■ **PROBLEM TO WORK ON**
Go through the material underneath and show every line where the string "each" occurs.

Start of DATASET EXCERPTS

-- pv_equiv track=rewrite | github.com/jsierrahoopshype/nba-trade-rumor-rankings | fix_trade_rumors_players.py | build_last_name_index
-- ===== SOURCE A (Python) =====
-- def build_last_name_index(names):
--     """
--     Map last name -> set of full names, so we can fall back on last-name matches.
--     """
--     last_map = {}
--     for full in names:
--         parts = full.split()
--         if len(parts) < 2:
--             continue
--         last = parts[-1].lower()
--         last_map.setdefault(last, set()).add(full)
--     return last_map
-- ===== SOURCE B (Python) =====
-- def build_last_name_index(names):
--     """
--     Map last name -> set of full names, so we can fall back on last-name matches.
--     """
--     pairs = []
--     for full in names:
--         parts = full.split()
--         if len(parts) >= 2:
--             pairs.append((parts[-1].lower(), full))
--     order = list(dict.fromkeys(last for last, _ in pairs))
--     return {last: {full for l, full in pairs if l == last} for last in order}
-- ===== Notes on version B (the rewrite author's own statement) =====
-- stated objective: alternative
-- what changed: Replaces the single streaming setdefault-into-dict pass with a two-phase decomposition: first materialise the (last, full) key pairs, then dedup the keys in first-appearance order and build each group by a per-key scan of the pair list.
import Mathlib
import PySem

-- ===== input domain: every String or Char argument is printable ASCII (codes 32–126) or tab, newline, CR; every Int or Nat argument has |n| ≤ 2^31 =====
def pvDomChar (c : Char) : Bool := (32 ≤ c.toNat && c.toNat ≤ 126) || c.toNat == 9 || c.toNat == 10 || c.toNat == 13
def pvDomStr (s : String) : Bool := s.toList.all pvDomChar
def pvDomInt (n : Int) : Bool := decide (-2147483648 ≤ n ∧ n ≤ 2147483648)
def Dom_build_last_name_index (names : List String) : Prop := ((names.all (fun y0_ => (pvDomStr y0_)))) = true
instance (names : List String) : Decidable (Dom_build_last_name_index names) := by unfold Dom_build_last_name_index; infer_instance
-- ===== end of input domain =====

-- B rebuilds the same last-name index in two phases (collect key pairs, then group per
-- deduplicated key) instead of A's single streaming setdefault pass; objective: alternative.

-- ===== PORT A =====
-- streaming pass: last_map.setdefault(last, set()).add(full) ≡ d[last] = d.get(last, set()) ∪ {full}
def build_last_name_index (names : List String) : List (String × List String) :=
  (names.foldl (fun d full =>
      let parts := PySem.Str.split₀ full
      if parts.length < 2 then d
      else
        let last := PySem.Str.lower (PySem.List.pyGetD parts (-1) "")
        d.modify last PySem.Set.empty (fun s => PySem.Set.add s full))
    PySem.Dict.empty).items
  -- parts[-1] is in range because parts.length ≥ 2 here, so pyGetD's default is never used

-- ===== PORT B =====
def build_last_name_index_alt (names : List String) : List (String × List String) :=
  let pairs := names.foldl (fun acc full =>
      let parts := PySem.Str.split₀ full
      if parts.length ≥ 2 then
        acc ++ [(PySem.Str.lower (PySem.List.pyGetD parts (-1) ""), full)]
      else acc) []
  let order := PySem.List.dedup (pairs.map (fun p => p.1))
  order.map (fun last =>
    (last, PySem.Set.ofList ((pairs.filter (fun p => p.1 == last)).map (fun p => p.2))))

-- ===== PRECONDITION & SPEC =====
def Spec_build_last_name_index (names : List String) (out : List (String × List String)) : Prop := out = build_last_name_index_alt names
instance (names : List String) (out : List (String × List String)) : Decidable (Spec_build_last_name_index names out) := by unfold Spec_build_last_name_index; infer_instance

-- ===== CLAIM (what is proved, stated in full; the proofs are below) =====
def Claim_equal_build_last_name_index : Prop := ∀ (names : List String), Dom_build_last_name_index names → Spec_build_last_name_index names (build_last_name_index names)

-- ===== LEMMAS AND PROOFS =====

-- the list of (last, full) pairs both programs are about
def pvPairs (names : List String) : List (String × String) :=
  names.filterMap (fun full =>
    let parts := PySem.Str.split₀ full
    if parts.length < 2 then none
    else some (PySem.Str.lower (PySem.List.pyGetD parts (-1) ""), full))

-- B's accumulation loop produces pvPairs
theorem pvPairs_acc (names : List String) (acc : List (String × String)) :
    names.foldl (fun acc full =>
      let parts := PySem.Str.split₀ full
      if parts.length ≥ 2 then
        acc ++ [(PySem.Str.lower (PySem.List.pyGetD parts (-1) ""), full)]
      else acc) acc = acc ++ pvPairs names := by
  induction names generalizing acc with
  | nil => simp [pvPairs]
  | cons full t ih =>
    simp only [List.foldl_cons, pvPairs, List.filterMap_cons]
    by_cases h : (PySem.Str.split₀ full).length < 2
    · have h2 : ¬ (PySem.Str.split₀ full).length ≥ 2 := by omega
      simp only [h, h2, if_pos]
      exact ih acc
    · have h2 : (PySem.Str.split₀ full).length ≥ 2 := by omega
      simp only [h, h2, if_pos]
      rw [ih]
      simp [pvPairs]

-- A's loop over names is the pair loop over pvPairs
theorem foldA_eq (names : List String) (d : PySem.Dict String (PySem.Set String)) :
    names.foldl (fun d full =>
      let parts := PySem.Str.split₀ full
      if parts.length < 2 then d
      else
        let last := PySem.Str.lower (PySem.List.pyGetD parts (-1) "")
        d.modify last PySem.Set.empty (fun s => PySem.Set.add s full)) d
    = (pvPairs names).foldl
        (fun d p => d.modify p.1 PySem.Set.empty (fun s => PySem.Set.add s p.2)) d := by
  induction names generalizing d with
  | nil => simp [pvPairs]
  | cons full t ih =>
    simp only [List.foldl_cons, pvPairs, List.filterMap_cons]
    by_cases h : (PySem.Str.split₀ full).length < 2
    · simp only [h, if_pos]
      exact ih d
    · simp only [h]
      exact ih _

-- what the pair loop holds at each key
theorem getD_pairFold (l : List (String × String)) (d : PySem.Dict String (PySem.Set String))
    (k : String) :
    (l.foldl (fun d p => d.modify p.1 PySem.Set.empty (fun s => PySem.Set.add s p.2)) d).getD
        k PySem.Set.empty
    = PySem.Set.update (d.getD k PySem.Set.empty)
        ((l.filter (fun p => p.1 == k)).map (fun p => p.2)) := by
  induction l generalizing d with
  | nil => simp [PySem.Set.update]
  | cons p t ih =>
    simp only [List.foldl_cons, List.filter_cons]
    by_cases h : p.1 = k
    · simp only [h, beq_self_eq_true, if_pos, List.map_cons]
      rw [ih]
      rw [PySem.Dict.getD_modify, if_pos rfl]
      rfl
    · have hb : (p.1 == k) = false := by simp [h]
      simp only [hb, Bool.false_eq_true, if_neg, not_false_eq_true]
      rw [ih]
      rw [PySem.Dict.getD_modify]
      rw [if_neg (by exact fun hk => h hk.symm)]

theorem build_eq (names : List String) :
    build_last_name_index names = build_last_name_index_alt names := by
  unfold build_last_name_index build_last_name_index_alt
  rw [foldA_eq, pvPairs_acc]
  simp only [List.nil_append]
  set l := pvPairs names with hl
  have hkeys :
      ((l.foldl (fun d p => d.modify p.1 PySem.Set.empty (fun s => PySem.Set.add s p.2))
        PySem.Dict.empty).keys)
      = PySem.List.dedup (l.map (fun p => p.1)) := by
    rw [PySem.Dict.keys_foldl_modify_key l (fun p => p.1) PySem.Set.empty
      (fun d p => fun s => PySem.Set.add s p.2) PySem.Dict.empty]
    rw [PySem.List.dedup_eq_ofList]
    rfl
  have hnd :
      ((l.foldl (fun d p => d.modify p.1 PySem.Set.empty (fun s => PySem.Set.add s p.2))
        PySem.Dict.empty).keys).Nodup := by
    exact PySem.Dict.nodup_keys_foldl_modify_key l (fun p => p.1) PySem.Set.empty
      (fun d p => fun s => PySem.Set.add s p.2) PySem.Dict.empty (by simp)
  rw [PySem.Dict.items_eq_map_keys _ hnd PySem.Set.empty, hkeys]
  apply List.map_congr_left
  intro k _
  rw [getD_pairFold]
  simp [PySem.Dict.getD_empty, PySem.Set.update, PySem.Set.ofList]

-- ===== VERDICT (by name: the statement is the Claim_ definition above) =====
theorem build_last_name_index_spec : Claim_equal_build_last_name_index := by
  intro names _
  unfold Spec_build_last_name_index
  exact build_eq names
-- pv_equiv track=rewrite | github.com/folusoft/advent-of-code | 2022/day17.py | pattern_catcher
-- ===== SOURCE A (Python) =====
-- def pattern_catcher(chamber, patterns):
--     for pattern in chamber:
--         if pattern.count('#') < 4:
--             continue
--         num_pattern = chamber.count(pattern)
--         match num_pattern:
--             case 4 | 5| 6:
--                 hashes = [x for x, content in enumerate(pattern) if content == '#']
--                 patterns.add("".join(str(e) for e in hashes))
--     return patterns
-- ===== SOURCE B (Python) =====
-- def pattern_catcher(chamber, patterns):
--     work = list(chamber)
--     while work:
--         p = work[0]
--         before = len(work)
--         work = [q for q in work if q != p]
--         cnt = before - len(work)
--         if p.count('#') >= 4 and 4 <= cnt <= 6:
--             patterns.add("".join(str(i) for i, c in enumerate(p) if c == '#'))
--     return patterns
-- ===== Notes on version B (the rewrite author's own statement) =====
-- stated objective: alternative
-- what changed: B repeatedly partitions a shrinking worklist: it takes the first remaining pattern, removes its whole equivalence class in one filter, and reads the multiplicity off the length drop, instead of A's per-element chamber.count re-scan over the full chamber.
import Mathlib
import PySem

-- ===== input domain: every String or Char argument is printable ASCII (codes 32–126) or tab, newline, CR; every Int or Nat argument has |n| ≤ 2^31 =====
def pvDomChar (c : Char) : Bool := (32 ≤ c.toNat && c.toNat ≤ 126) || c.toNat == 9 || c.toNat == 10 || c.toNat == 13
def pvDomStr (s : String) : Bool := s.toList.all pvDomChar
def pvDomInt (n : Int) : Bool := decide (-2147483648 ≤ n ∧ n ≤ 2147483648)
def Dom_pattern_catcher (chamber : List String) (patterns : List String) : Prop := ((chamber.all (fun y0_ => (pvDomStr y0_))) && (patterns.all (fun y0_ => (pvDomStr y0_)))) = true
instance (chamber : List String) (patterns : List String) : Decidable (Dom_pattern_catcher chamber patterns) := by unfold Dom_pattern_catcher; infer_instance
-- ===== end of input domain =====

-- B replaces A's per-element chamber.count re-scan by a worklist partition: it takes the first
-- remaining pattern, removes its whole equivalence class in one filter, and reads the
-- multiplicity off the length drop. Python A mutates the argument set 'patterns' in place
-- (patterns.add) and returns it; the equivalence proved here is about the RETURN value
-- (B performs the same mutation).

-- ===== PORT A =====
def pattern_catcher (chamber : List String) (patterns : List String) : List String :=
  chamber.foldl (fun acc pattern =>
    if PySem.Str.count pattern "#" < 4 then acc
    else
      match PySem.List.count chamber pattern with
      | 4 | 5 | 6 =>
        let hashes := ((PySem.List.enumerate pattern.toList).filter (fun q => q.2 == '#')).map (fun q => q.1)
        PySem.Set.add acc (PySem.Str.join "" (hashes.map (fun e => PySem.Int.toStr e)))
      | _ => acc) patterns

-- ===== PORT B =====
-- helper: Source B's signature expression "".join(str(i) for i, c in enumerate(p) if c == '#')
def pcSignature (pattern : String) : String :=
  PySem.Str.join "" (((PySem.List.enumerate pattern.toList).filter (fun q => q.2 == '#')).map (fun q => PySem.Int.toStr q.1))

-- Source B's while-loop over the shrinking worklist
def pcWorkLoop (acc : List String) (work : List String) : List String :=
  match work with
  | [] => acc
  | p :: t =>
    let before : Int := ((p :: t).length : Int)
    let rest := (p :: t).filter (fun q => !(q == p))
    let cnt : Int := before - (rest.length : Int)
    let acc' := if 4 ≤ PySem.Str.count p "#" ∧ (4 ≤ cnt ∧ cnt ≤ 6) then PySem.Set.add acc (pcSignature p) else acc
    pcWorkLoop acc' rest
termination_by work.length
decreasing_by
  simp only [List.filter_cons, BEq.rfl, Bool.not_true, Bool.false_eq_true, if_false, List.length_cons]
  exact Nat.lt_succ_of_le (List.length_filter_le _ _)

def pattern_catcher_alt (chamber : List String) (patterns : List String) : List String :=
  pcWorkLoop patterns chamber

-- ===== PRECONDITION & SPEC =====
def Spec_pattern_catcher (chamber : List String) (patterns : List String) (out : List String) : Prop := out = pattern_catcher_alt chamber patterns
instance (chamber : List String) (patterns : List String) (out : List String) : Decidable (Spec_pattern_catcher chamber patterns out) := by unfold Spec_pattern_catcher; infer_instance

-- ===== CLAIM (what is proved, stated in full; the proofs are below) =====
def Claim_equal_pattern_catcher : Prop := ∀ (chamber : List String) (patterns : List String), Dom_pattern_catcher chamber patterns → Spec_pattern_catcher chamber patterns (pattern_catcher chamber patterns)

-- ===== LEMMAS AND PROOFS =====

-- the common guard of both loops (a Bool predicate on the pattern; the list used for counting is a parameter)
def pcQ (l : List String) (p : String) : Bool :=
  !(PySem.Str.count p "#" < 4) &&
    (List.count p l = 4 ∨ List.count p l = 5 ∨ List.count p l = 6)

-- the common loop body
def pcF (l : List String) (acc : List String) (p : String) : List String :=
  if pcQ l p then PySem.Set.add acc (pcSignature p) else acc

-- Set.contains is membership
theorem pc_contains {β : Type} [BEq β] [LawfulBEq β] (s : List β) (y : β) :
    PySem.Set.contains s y = decide (y ∈ s) := by simp [PySem.Set.contains]

-- membership in the accumulator is preserved by a loop step
theorem pcF_mem_mono {α : Type} (Q : α → Bool) (g : α → String)
    (a : List String) (x : α) (z : String) (hz : z ∈ a) :
    z ∈ (if Q x then PySem.Set.add a (g x) else a) := by
  split
  · exact (PySem.Set.mem_add a (g x) z).mpr (Or.inl hz)
  · exact hz

-- elements equal to an already-processed x are skipped by the loop
theorem pc_foldl_skip {α : Type} [BEq α] [LawfulBEq α] (Q : α → Bool) (g : α → String) (x : α)
    (l : List α) : ∀ (a : List String), (Q x = true → g x ∈ a) →
    (l.filter (fun y => !(y == x))).foldl (fun a y => if Q y then PySem.Set.add a (g y) else a) a
      = l.foldl (fun a y => if Q y then PySem.Set.add a (g y) else a) a := by
  induction l with
  | nil => intro a _; rfl
  | cons y t ih =>
    intro a ha
    by_cases hy : y = x
    · subst hy
      have hstep : (if Q y then PySem.Set.add a (g y) else a) = a := by
        by_cases hq : Q y = true
        · simp [hq, PySem.Set.add_of_mem (ha hq)]
        · simp [hq]
      simp only [List.filter_cons, BEq.rfl, Bool.not_true, Bool.false_eq_true, if_false,
        List.foldl_cons, hstep]
      exact ih a ha
    · have hb : (y == x) = false := by simp [hy]
      simp only [List.filter_cons, hb, Bool.not_false, if_true, List.foldl_cons]
      exact ih _ (fun hq => pcF_mem_mono Q g a y (g x) (ha hq))

-- characterisation of folding Set.add from an arbitrary start set
theorem pc_foldl_add_char {β : Type} [BEq β] [LawfulBEq β] (t : List β) :
    ∀ (s : List β), t.foldl PySem.Set.add s
      = s ++ (t.foldl PySem.Set.add []).filter (fun y => !(PySem.Set.contains s y)) := by
  induction t with
  | nil => intro s; simp
  | cons a r ih =>
    intro s
    have h0 : PySem.Set.add ([] : List β) a = [a] := rfl
    simp only [List.foldl_cons, h0]
    rw [ih (PySem.Set.add s a), ih [a]]
    by_cases ha : a ∈ s
    · rw [PySem.Set.add_of_mem ha]
      simp only [pc_contains, List.filter_append, List.filter_filter, List.filter_singleton]
      rw [show List.filter (fun y => !decide (y ∈ s)) (List.foldl PySem.Set.add [] r)
            = List.filter (fun y => !decide (y ∈ s) && !(y == a)) (List.foldl PySem.Set.add [] r) from
          List.filter_congr (fun y _ => by
            by_cases hya : y = a
            · subst hya; simp [ha]
            · simp [hya])]
      simp [ha]
    · have hadd : PySem.Set.add s a = s ++ [a] := by
        simp [PySem.Set.add, ha]
      rw [hadd]
      simp only [pc_contains, List.filter_append, List.filter_filter, List.filter_singleton]
      rw [show List.filter (fun y => !decide (y ∈ s ++ [a])) (List.foldl PySem.Set.add [] r)
            = List.filter (fun y => !decide (y ∈ s) && !(y == a)) (List.foldl PySem.Set.add [] r) from
          List.filter_congr (fun y _ => by
            by_cases hy1 : y ∈ s <;> by_cases hy2 : y = a <;> simp [hy1, hy2])]
      simp [ha]

-- the distinct elements of a cons: head, then the later distinct elements other than the head
theorem pc_ofList_cons {α : Type} [BEq α] [LawfulBEq α] (x : α) (t : List α) :
    PySem.Set.ofList (x :: t) = x :: (PySem.Set.ofList t).filter (fun y => !(y == x)) := by
  rw [PySem.Set.ofList_eq_foldl, List.foldl_cons]
  have h0 : PySem.Set.add ([] : List α) x = [x] := rfl
  rw [h0, pc_foldl_add_char t [x], ← PySem.Set.ofList_eq_foldl]
  rw [show List.filter (fun y => !(PySem.Set.contains [x] y)) (PySem.Set.ofList t)
        = List.filter (fun y => !(y == x)) (PySem.Set.ofList t) from
      List.filter_congr (fun y _ => by
        by_cases hyx : y = x <;> simp [hyx])]
  rfl

-- the loop over a list equals the loop over its set of distinct elements
theorem pc_foldl_ofList {α : Type} [BEq α] [LawfulBEq α] (Q : α → Bool) (g : α → String)
    (xs : List α) : ∀ (s : List String),
    xs.foldl (fun a y => if Q y then PySem.Set.add a (g y) else a) s
      = (PySem.Set.ofList xs).foldl (fun a y => if Q y then PySem.Set.add a (g y) else a) s := by
  induction xs with
  | nil => intro s; rfl
  | cons x t ih =>
    intro s
    rw [pc_ofList_cons, List.foldl_cons, List.foldl_cons]
    rw [pc_foldl_skip Q g x (PySem.Set.ofList t) _ (fun hq => by
      simp only [hq, if_pos]
      exact (PySem.Set.mem_add s (g x) (g x)).mpr (Or.inr rfl))]
    exact ih _

-- taking distinct elements commutes with filtering
theorem pc_ofList_filter {α : Type} [BEq α] [LawfulBEq α] (l : List α) (P : α → Bool) :
    PySem.Set.ofList (l.filter P) = (PySem.Set.ofList l).filter P := by
  induction l with
  | nil => rfl
  | cons x t ih =>
    by_cases hx : P x = true
    · rw [List.filter_cons_of_pos hx, pc_ofList_cons, ih, pc_ofList_cons,
        List.filter_cons_of_pos hx, List.filter_filter, List.filter_filter]
      exact congrArg (x :: ·) (List.filter_congr (fun y _ => by rw [Bool.and_comm]))
    · rw [List.filter_cons_of_neg hx, ih, pc_ofList_cons, List.filter_cons_of_neg hx,
        List.filter_filter]
      exact (List.filter_congr (fun y hy => by
        by_cases hyx : y = x
        · subst hyx; simp [hx]
        · simp [hyx])).symm

-- removing the head's equivalence class does not change other elements' counts
theorem pc_count_filter_ne {α : Type} [BEq α] [LawfulBEq α] (p q : α) (t : List α) (h : q ≠ p) :
    List.count q (t.filter (fun y => !(y == p))) = List.count q t := by
  induction t with
  | nil => rfl
  | cons y r ih =>
    by_cases hyp : y = p
    · subst hyp
      rw [List.filter_cons_of_neg (by simp), List.count_cons_of_ne h.symm]
      exact ih
    · rw [List.filter_cons_of_pos (by simp [hyp]), List.count_cons, List.count_cons, ih]

-- the length drop of the partition is the head's multiplicity
theorem pc_length_drop (p : String) (t : List String) :
    (((p :: t).length : Int)) - (((p :: t).filter (fun q => !(q == p))).length : Int)
      = (List.count p (p :: t) : Int) := by
  have hf : (p :: t).filter (fun q => !(q == p)) = t.filter (fun q => !(q == p)) := by
    simp
  have h2 : t.length = (t.filter (fun q => (q == p))).length
      + (t.filter (fun q => !(q == p))).length := by
    simpa using List.length_eq_length_filter_add (l := t) (fun q => (q == p))
  have h3 : (t.filter (fun q => (q == p))).length = List.count p t := by
    rw [← List.countP_eq_length_filter]; rfl
  have h4 : List.count p (p :: t) = List.count p t + 1 := List.count_cons_self
  rw [hf]
  simp only [List.length_cons]
  omega

-- B's worklist recursion computes the loop over the distinct elements
theorem pcWorkLoop_eq : ∀ (n : Nat) (w : List String), w.length ≤ n → ∀ (acc : List String),
    pcWorkLoop acc w = (PySem.Set.ofList w).foldl (pcF w) acc := by
  intro n
  induction n with
  | zero =>
    intro w hw acc
    have hnil : w = [] := List.eq_nil_of_length_eq_zero (Nat.le_zero.mp hw)
    subst hnil
    rw [pcWorkLoop, PySem.Set.ofList_eq_foldl]
    rfl
  | succ n ih =>
    intro w hw acc
    match w with
    | [] =>
      rw [pcWorkLoop, PySem.Set.ofList_eq_foldl]
      rfl
    | p :: t =>
      have hf : (p :: t).filter (fun q => !(q == p)) = t.filter (fun q => !(q == p)) := by
        simp
      have hlen : (t.filter (fun q => !(q == p))).length ≤ n := by
        have := List.length_filter_le (fun q => !(q == p)) t
        simp only [List.length_cons] at hw; omega
      -- one step of B's recursion is one step of the common loop body on the partition
      have hbody : (if 4 ≤ PySem.Str.count p "#" ∧
            (4 ≤ ((((p :: t).length : Int)) - (((p :: t).filter (fun q => !(q == p))).length : Int)) ∧
             (((((p :: t).length : Int)) - (((p :: t).filter (fun q => !(q == p))).length : Int)) ≤ 6))
          then PySem.Set.add acc (pcSignature p) else acc) = pcF (p :: t) acc p := by
        unfold pcF pcQ
        rw [pc_length_drop]
        by_cases h4 : PySem.Str.count p "#" < 4
        · rw [if_neg (by omega), show (decide (PySem.Str.count p "#" < 4)) = true from decide_eq_true h4]
          simp
        · rw [show (decide (PySem.Str.count p "#" < 4)) = false from decide_eq_false h4]
          by_cases hm : List.count p (p :: t) = 4 ∨ List.count p (p :: t) = 5 ∨ List.count p (p :: t) = 6
          · rw [if_pos ⟨by omega, by rcases hm with h | h | h <;> rw [h] <;> exact ⟨by decide, by decide⟩⟩,
              decide_eq_true hm]
            simp
          · rw [if_neg (by rintro ⟨-, h1, h2⟩; exact hm (by omega)), decide_eq_false hm]
            simp
      have hstep : pcWorkLoop acc (p :: t)
          = pcWorkLoop (pcF (p :: t) acc p) (t.filter (fun q => !(q == p))) := by
        rw [pcWorkLoop]
        simp only [← hf, hbody]
      rw [hstep, ih _ hlen, pc_ofList_filter, pc_ofList_cons, List.foldl_cons]
      exact PySem.List.foldl_congr_mem ((PySem.Set.ofList t).filter (fun y => !(y == p))) _ _ _ (fun a q hq => by
        have hq' : q ∈ PySem.Set.ofList t ∧ (!(q == p)) = true := List.mem_filter.mp hq
        have hqp : q ≠ p := by simpa using hq'.2
        unfold pcF pcQ
        rw [pc_count_filter_ne p q t hqp, List.count_cons_of_ne hqp.symm])

-- port A is the common loop over the whole chamber
theorem pattern_catcher_eq_foldl (chamber patterns : List String) :
    pattern_catcher chamber patterns = chamber.foldl (pcF chamber) patterns := by
  unfold pattern_catcher
  have hfun : (fun (acc : List String) (pattern : String) =>
      if PySem.Str.count pattern "#" < 4 then acc
      else
        match PySem.List.count chamber pattern with
        | 4 | 5 | 6 =>
          let hashes := ((PySem.List.enumerate pattern.toList).filter (fun q => q.2 == '#')).map (fun q => q.1)
          PySem.Set.add acc (PySem.Str.join "" (hashes.map (fun e => PySem.Int.toStr e)))
        | _ => acc) = pcF chamber := by
    funext a p
    unfold pcF pcQ
    have hc : PySem.List.count chamber p = List.count p chamber := by
      simp [PySem.List.count]
    by_cases h4 : PySem.Str.count p "#" < 4
    · rw [if_pos h4, show (decide (PySem.Str.count p "#" < 4)) = true from decide_eq_true h4]
      simp
    · rw [if_neg h4, hc,
        show (decide (PySem.Str.count p "#" < 4)) = false from decide_eq_false h4]
      rcases hn : List.count p chamber with _ | _ | _ | _ | _ | _ | _ | n <;>
        simp [pcSignature, List.map_map] <;> rfl
  rw [hfun]

-- ===== VERDICT (by name: the statement is the Claim_ definition above) =====
theorem pattern_catcher_spec : Claim_equal_pattern_catcher := by
  intro chamber patterns _
  unfold Spec_pattern_catcher pattern_catcher_alt
  rw [pattern_catcher_eq_foldl,
    pcWorkLoop_eq chamber.length chamber (Nat.le_refl _) patterns]
  exact pc_foldl_ofList (pcQ chamber) pcSignature chamber patterns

End of DATASET EXCERPTS

■ **RESULT**
-- what changed: Replaces the single streaming setdefault-into-dict pass with a two-phase decomposition: first materialise the (last, full) key pairs, then dedup the keys in first-appearance order and build each group by a per-key scan of the pair list.
-- what the pair loop holds at each key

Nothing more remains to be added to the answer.